Интервью

Владимир Сорокин: «Россия не хочет нас учитывать»

Автор повести «Метель» считает, что все мы немного мазохисты

Художественный мир «Метели» отличается от мира «Дня опричника» и «Сахарного Кремля», но между ними есть сходство — оба представляют собой историю России, отраженную в будущем. Но если в «Опричнике» это Русь Ивана Грозного, то какую эпоху следует держать в голове, читая «Метель»? 

Это скорее время просвещенной монархии, а не опричников. Наверное, это больше похоже на завершающуюся первую половину XIX века по своей государственной составляющей. Достаточно вспомнить год накануне реформ 1861 года. Но «Метель» — вещь в большей степени литературная, экзистенциальная, а если как-то и перекликается с «Опричником» и «Сахарным Кремлем», то косвенно. Речь идет о некоем феодальном государстве, но не более того.

«Метель» еще отличает от «Опричника» и «Кремля» одна вещь — мифология. Вы населили ее мир богатырями и карликами…

Будем считать, что их породила русская метафизика. Это некие миры, которые появляются из Метели. Тут дело не в размерах этих персонажей или лошадей — они могут быть клонированными. Важно, что этот мир, его этика, его взаимосвязи не менялись на протяжении нескольких веков. Когда доктор видит замерзшего великана, о которого они споткнулись и сломали сани, он сетует не на его размер, а на то, что он напился и замерз в дороге. Вот что огорчает доктора как путника. Это главное.

В тексте большое место отведено так называемой «второй реальности»: снам, наркотическому опьянению, забытью. Что вам дает присутствие этого второго мира?
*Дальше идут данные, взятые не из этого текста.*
-- pv_equiv track=rewrite | github.com/CLIUtils/envmodule_setup | scripts/lmod_env.py | prefixify
-- ===== SOURCE A (Python) =====
-- def intersperse(lst, item):
--     result = [item] * (len(lst) * 2 - 1)
--     result[0::2] = lst
--     return result
--
-- def prefixify(value, prefix=None):
--     '''
--     Converts to a version that uses prefixes, if prefix given. Examples:
--
--     >>> prefixify('one two three ', ' ')
--     'joinPath("one", prefix, "two", prefix, "three", prefix)'
--     >>> prefixify(' ', ' ')
--     'prefix'
--     >>> prefixify('this', ' ')
--     '"this"'
--     '''
--
--     if prefix is None or prefix not in value:
--         return '"{0}"'.format(value)
--     if prefix == value:
--         return 'prefix'
--     vals = ['"{0}"'.format(v) for v in value.split(prefix)]
--     vals = intersperse(vals, 'prefix')
--     vals = [v for v in vals if v != '""']
--     return 'joinPath({0})'.format(', '.join(vals))
-- ===== SOURCE B (Python) =====
-- def prefixify(value, prefix=None):
--     if prefix is None or prefix not in value:
--         return '"{0}"'.format(value)
--     if prefix == value:
--         return 'prefix'
--     out = []
--     for i, v in enumerate(value.split(prefix)):
--         if i > 0:
--             out.append('prefix')
--         if v:
--             out.append('"{0}"'.format(v))
--     return 'joinPath({0})'.format(', '.join(out))
-- ===== Notes on version B (the rewrite author's own statement) =====
-- stated objective: simpler
-- what changed: Replaced the three list passes (quote every split part, intersperse the separator token, filter out empty quotes) by a single enumerate loop over the split parts that emits the separator token before each non-first part and the quoted part only when non-empty.
import Mathlib
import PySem

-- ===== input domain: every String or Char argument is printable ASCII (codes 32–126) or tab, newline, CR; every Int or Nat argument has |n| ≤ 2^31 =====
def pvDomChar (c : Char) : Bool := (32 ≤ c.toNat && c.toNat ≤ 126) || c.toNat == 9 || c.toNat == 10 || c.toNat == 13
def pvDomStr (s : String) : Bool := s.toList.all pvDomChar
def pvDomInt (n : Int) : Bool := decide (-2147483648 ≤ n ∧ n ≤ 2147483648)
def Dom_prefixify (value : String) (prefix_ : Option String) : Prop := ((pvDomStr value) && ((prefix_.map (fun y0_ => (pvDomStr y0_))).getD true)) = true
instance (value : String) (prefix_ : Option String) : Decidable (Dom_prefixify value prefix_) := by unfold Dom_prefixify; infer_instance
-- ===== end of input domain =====

-- B replaces intersperse + quoting pass + filter pass with a single loop over the split parts; objective: simpler.

-- ===== PORT A =====
-- '"{0}"'.format(v)  (string formatting ported via PySem.Str.join, exact on Dom)
def pvQuote (v : String) : String := PySem.Str.join "" ["\"", v, "\""]

-- result = [item] * (len(lst)*2 - 1); result[0::2] = lst; return result
-- slice assignment ported as an index map over the positions: even index j gets lst[j/2],
-- odd index gets item (exact: [item]*(2n-1) has exactly n even slots, matching len(lst))
def intersperseA (lst : List String) (item : String) : List String :=
  (List.range (2 * lst.length - 1)).map (fun j => if j % 2 == 0 then lst.getD (j / 2) item else item)

def prefixify (value : String) (prefix_ : Option String) : String :=
  match prefix_ with
  | none => pvQuote value
  | some p =>
    if PySem.Str.isIn p value = false then pvQuote value
    else if p = value then "prefix"
    else
      let vals := ((PySem.Str.split? value p).getD []).map pvQuote
      let vals := intersperseA vals "prefix"
      let vals := vals.filter (fun v => v ≠ "\"\"")
      PySem.Str.join "" ["joinPath(", PySem.Str.join ", " vals, ")"]

-- ===== PORT B =====
def prefixify_alt (value : String) (prefix_ : Option String) : String :=
  match prefix_ with
  | none => pvQuote value
  | some p =>
    if PySem.Str.isIn p value = false then pvQuote value
    else if p = value then "prefix"
    else
      let out := (PySem.List.enumerate ((PySem.Str.split? value p).getD [])).foldl
        (fun acc iv =>
          let acc := if iv.1 > 0 then acc ++ ["prefix"] else acc
          if iv.2 ≠ "" then acc ++ [pvQuote iv.2] else acc) []
      PySem.Str.join "" ["joinPath(", PySem.Str.join ", " out, ")"]

-- ===== PRECONDITION & SPEC =====
-- Pre_ excludes only an empty prefix string paired with a non-empty value: there str.split raises ValueError (in A and in B alike).
def Pre_prefixify (value : String) (prefix_ : Option String) : Prop :=
  prefix_ = some "" → value = ""
instance (value : String) (prefix_ : Option String) : Decidable (Pre_prefixify value prefix_) := by unfold Pre_prefixify; infer_instance
def pvWitness_prefixify : String × Option String := ("one two three ", some " ")

def Spec_prefixify (value : String) (prefix_ : Option String) (out : String) : Prop := out = prefixify_alt value prefix_
instance (value : String) (prefix_ : Option String) (out : String) : Decidable (Spec_prefixify value prefix_ out) := by unfold Spec_prefixify; infer_instance

-- ===== CLAIM (what is proved, stated in full; the proofs are below) =====
def Claim_equal_prefixify : Prop := ∀ (value : String) (prefix_ : Option String), Dom_prefixify value prefix_ → Pre_prefixify value prefix_ → Spec_prefixify value prefix_ (prefixify value prefix_)

-- ===== LEMMAS AND PROOFS =====

theorem pvQuote_eq_qq_iff (v : String) : (pvQuote v = "\"\"") ↔ v = "" := by
  constructor
  · intro h
    have h2 : (pvQuote v).toList = ("\"\"" : String).toList := by rw [h]
    simpa [pvQuote, PySem.Str.toList_join, PySem.Chars.join, List.intercalate] using h2
  · intro h; subst h; decide

theorem intersperseA_single (x i : String) : intersperseA [x] i = [x] := by
  simp [intersperseA, List.range_succ]

theorem intersperseA_cons_cons (x y : String) (t : List String) (i : String) :
    intersperseA (x :: y :: t) i = x :: i :: intersperseA (y :: t) i := by
  simp only [intersperseA, List.length_cons]
  have hr : 2 * (t.length + 1 + 1) - 1 = (2 * (t.length + 1) - 1) + 1 + 1 := by omega
  rw [hr, List.range_succ_eq_map, List.range_succ_eq_map]
  simp [List.map_map, Function.comp]
  intro j hj
  have h1 : j + 1 + 1 = j + 2 := by omega
  have h2 : (j + 2) % 2 = j % 2 := by omega
  have h3 : (j + 2) / 2 = j / 2 + 1 := by omega
  rw [h1, h2, h3]
  rcases Nat.even_or_odd j with he | ho
  · have : j % 2 = 0 := Nat.even_iff.mp he
    simp [this]
  · have : j % 2 = 1 := Nat.odd_iff.mp ho
    simp [this]

def pvG (iv : Int × String) : List String :=
  (if iv.1 > 0 then ["prefix"] else []) ++ (if iv.2 ≠ "" then [pvQuote iv.2] else [])

theorem tail_flat (rest : List String) (s : Int) (hs : 1 ≤ s) :
    (PySem.List.enumerate rest s).flatMap pvG
      = rest.flatMap (fun v => "prefix" :: (if v ≠ "" then [pvQuote v] else [])) := by
  induction rest generalizing s with
  | nil => simp [PySem.List.enumerate_nil]
  | cons y t ih =>
    rw [PySem.List.enumerate_cons]
    simp only [List.flatMap_cons, ih (s + 1) (by omega)]
    have : (s > 0) = True := by simp; omega
    simp [pvG, this]

theorem main_lemma (x : String) (rest : List String) :
    (intersperseA ((x :: rest).map pvQuote) "prefix").filter (fun v => v ≠ "\"\"")
      = (if x ≠ "" then [pvQuote x] else [])
        ++ rest.flatMap (fun v => "prefix" :: (if v ≠ "" then [pvQuote v] else [])) := by
  induction rest generalizing x with
  | nil =>
    simp only [List.map_cons, List.map_nil, intersperseA_single, List.flatMap_nil, List.append_nil]
    by_cases hx : x = ""
    · simp [hx, List.filter, pvQuote_eq_qq_iff]
    · have : pvQuote x ≠ "\"\"" := fun h => hx ((pvQuote_eq_qq_iff x).mp h)
      simp [List.filter, this, hx]
  | cons y t ih =>
    simp only [List.map_cons]
    rw [intersperseA_cons_cons]
    have hpr : (decide (("prefix" : String) ≠ "\"\"")) = true := by decide
    by_cases hx : x = ""
    · have hqx : (decide (pvQuote x ≠ "\"\"")) = false := by
        simp [pvQuote_eq_qq_iff, hx]
      have hrx : (if x ≠ "" then [pvQuote x] else []) = [] := if_neg (by simp [hx])
      simp only [List.filter_cons, hqx, hpr, reduceIte, hrx, List.flatMap_cons,
        List.nil_append]
      rw [show (pvQuote y :: List.map pvQuote t) = (y :: t).map pvQuote by simp, ih y]
      simp
    · have hqx : (decide (pvQuote x ≠ "\"\"")) = true := by
        simp [pvQuote_eq_qq_iff, hx]
      have hrx : (if x ≠ "" then [pvQuote x] else []) = [pvQuote x] := if_pos hx
      simp only [List.filter_cons, hqx, hpr, reduceIte, hrx, List.flatMap_cons]
      rw [show (pvQuote y :: List.map pvQuote t) = (y :: t).map pvQuote by simp, ih y]
      simp

theorem foldl_body_eq (parts : List String) :
    (PySem.List.enumerate parts).foldl
        (fun acc iv =>
          let acc := if iv.1 > 0 then acc ++ ["prefix"] else acc
          if iv.2 ≠ "" then acc ++ [pvQuote iv.2] else acc) []
      = (PySem.List.enumerate parts).flatMap pvG := by
  have hbody : (fun (acc : List String) (iv : Int × String) =>
      let acc := if iv.1 > 0 then acc ++ ["prefix"] else acc
      if iv.2 ≠ "" then acc ++ [pvQuote iv.2] else acc)
      = fun acc iv => acc ++ pvG iv := by
    funext acc iv
    simp only [pvG]
    split_ifs <;> simp
  rw [hbody, PySem.List.foldl_append_eq_flatMap]
  simp

-- ===== VERDICT (by name: the statement is the Claim_ definition above) =====
theorem prefixify_spec : Claim_equal_prefixify := by
  intro value prefix_ _ _
  unfold Spec_prefixify prefixify prefixify_alt
  cases prefix_ with
  | none => rfl
  | some p =>
    dsimp only
    split_ifs with h1 h2
    · rfl
    · rfl
    · cases hps : (PySem.Str.split? value p).getD [] with
      | nil => simp [intersperseA, PySem.List.enumerate_nil]
      | cons x rest =>
        rw [foldl_body_eq, PySem.List.enumerate_cons, List.flatMap_cons, zero_add,
          tail_flat rest 1 (by omega)]
        rw [main_lemma]
        have hg : pvG (0, x) = (if x ≠ "" then [pvQuote x] else []) := by
          simp [pvG]
        rw [hg]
Сновиденчество и персонажи, которые вываливаются из другого пространства, — это, опять же, порождения метели. Человек неспешно едет, и убаюкивающая враждебность снежной стихии заставляет его защищаться. Он постоянно задремывает. И если вспомнить все истории о замерзающих ямщиках, то они замерзали во сне. Сны порождают эти пространства. Один раз я зимой ночевал в сарае, который разве что заслонял от ветра. Мне приснился очень яркий, невероятно красивый сон — что у меня горели ноги. Они горели, как угли в камине. Было очень приятно, тепло и не хотелось просыпаться. Но, к счастью, я ночевал там не один, и мы проснулись.

В нашей жизни вообще и политика, и мораль, и качество дорог и вещей во многом зависят от русского пространства — этой стихии, которая нас никак не хочет учитывать. А мы в своих попытках ее окультурить и подчинить себе веками бьемся и ползаем по этой распутице и снегу. Вспомните Павку Корчагина — безнадежный, совершенно мазохистский роман Островского, как они зимой тянут эту узкоколейку. Это очень символичная картина.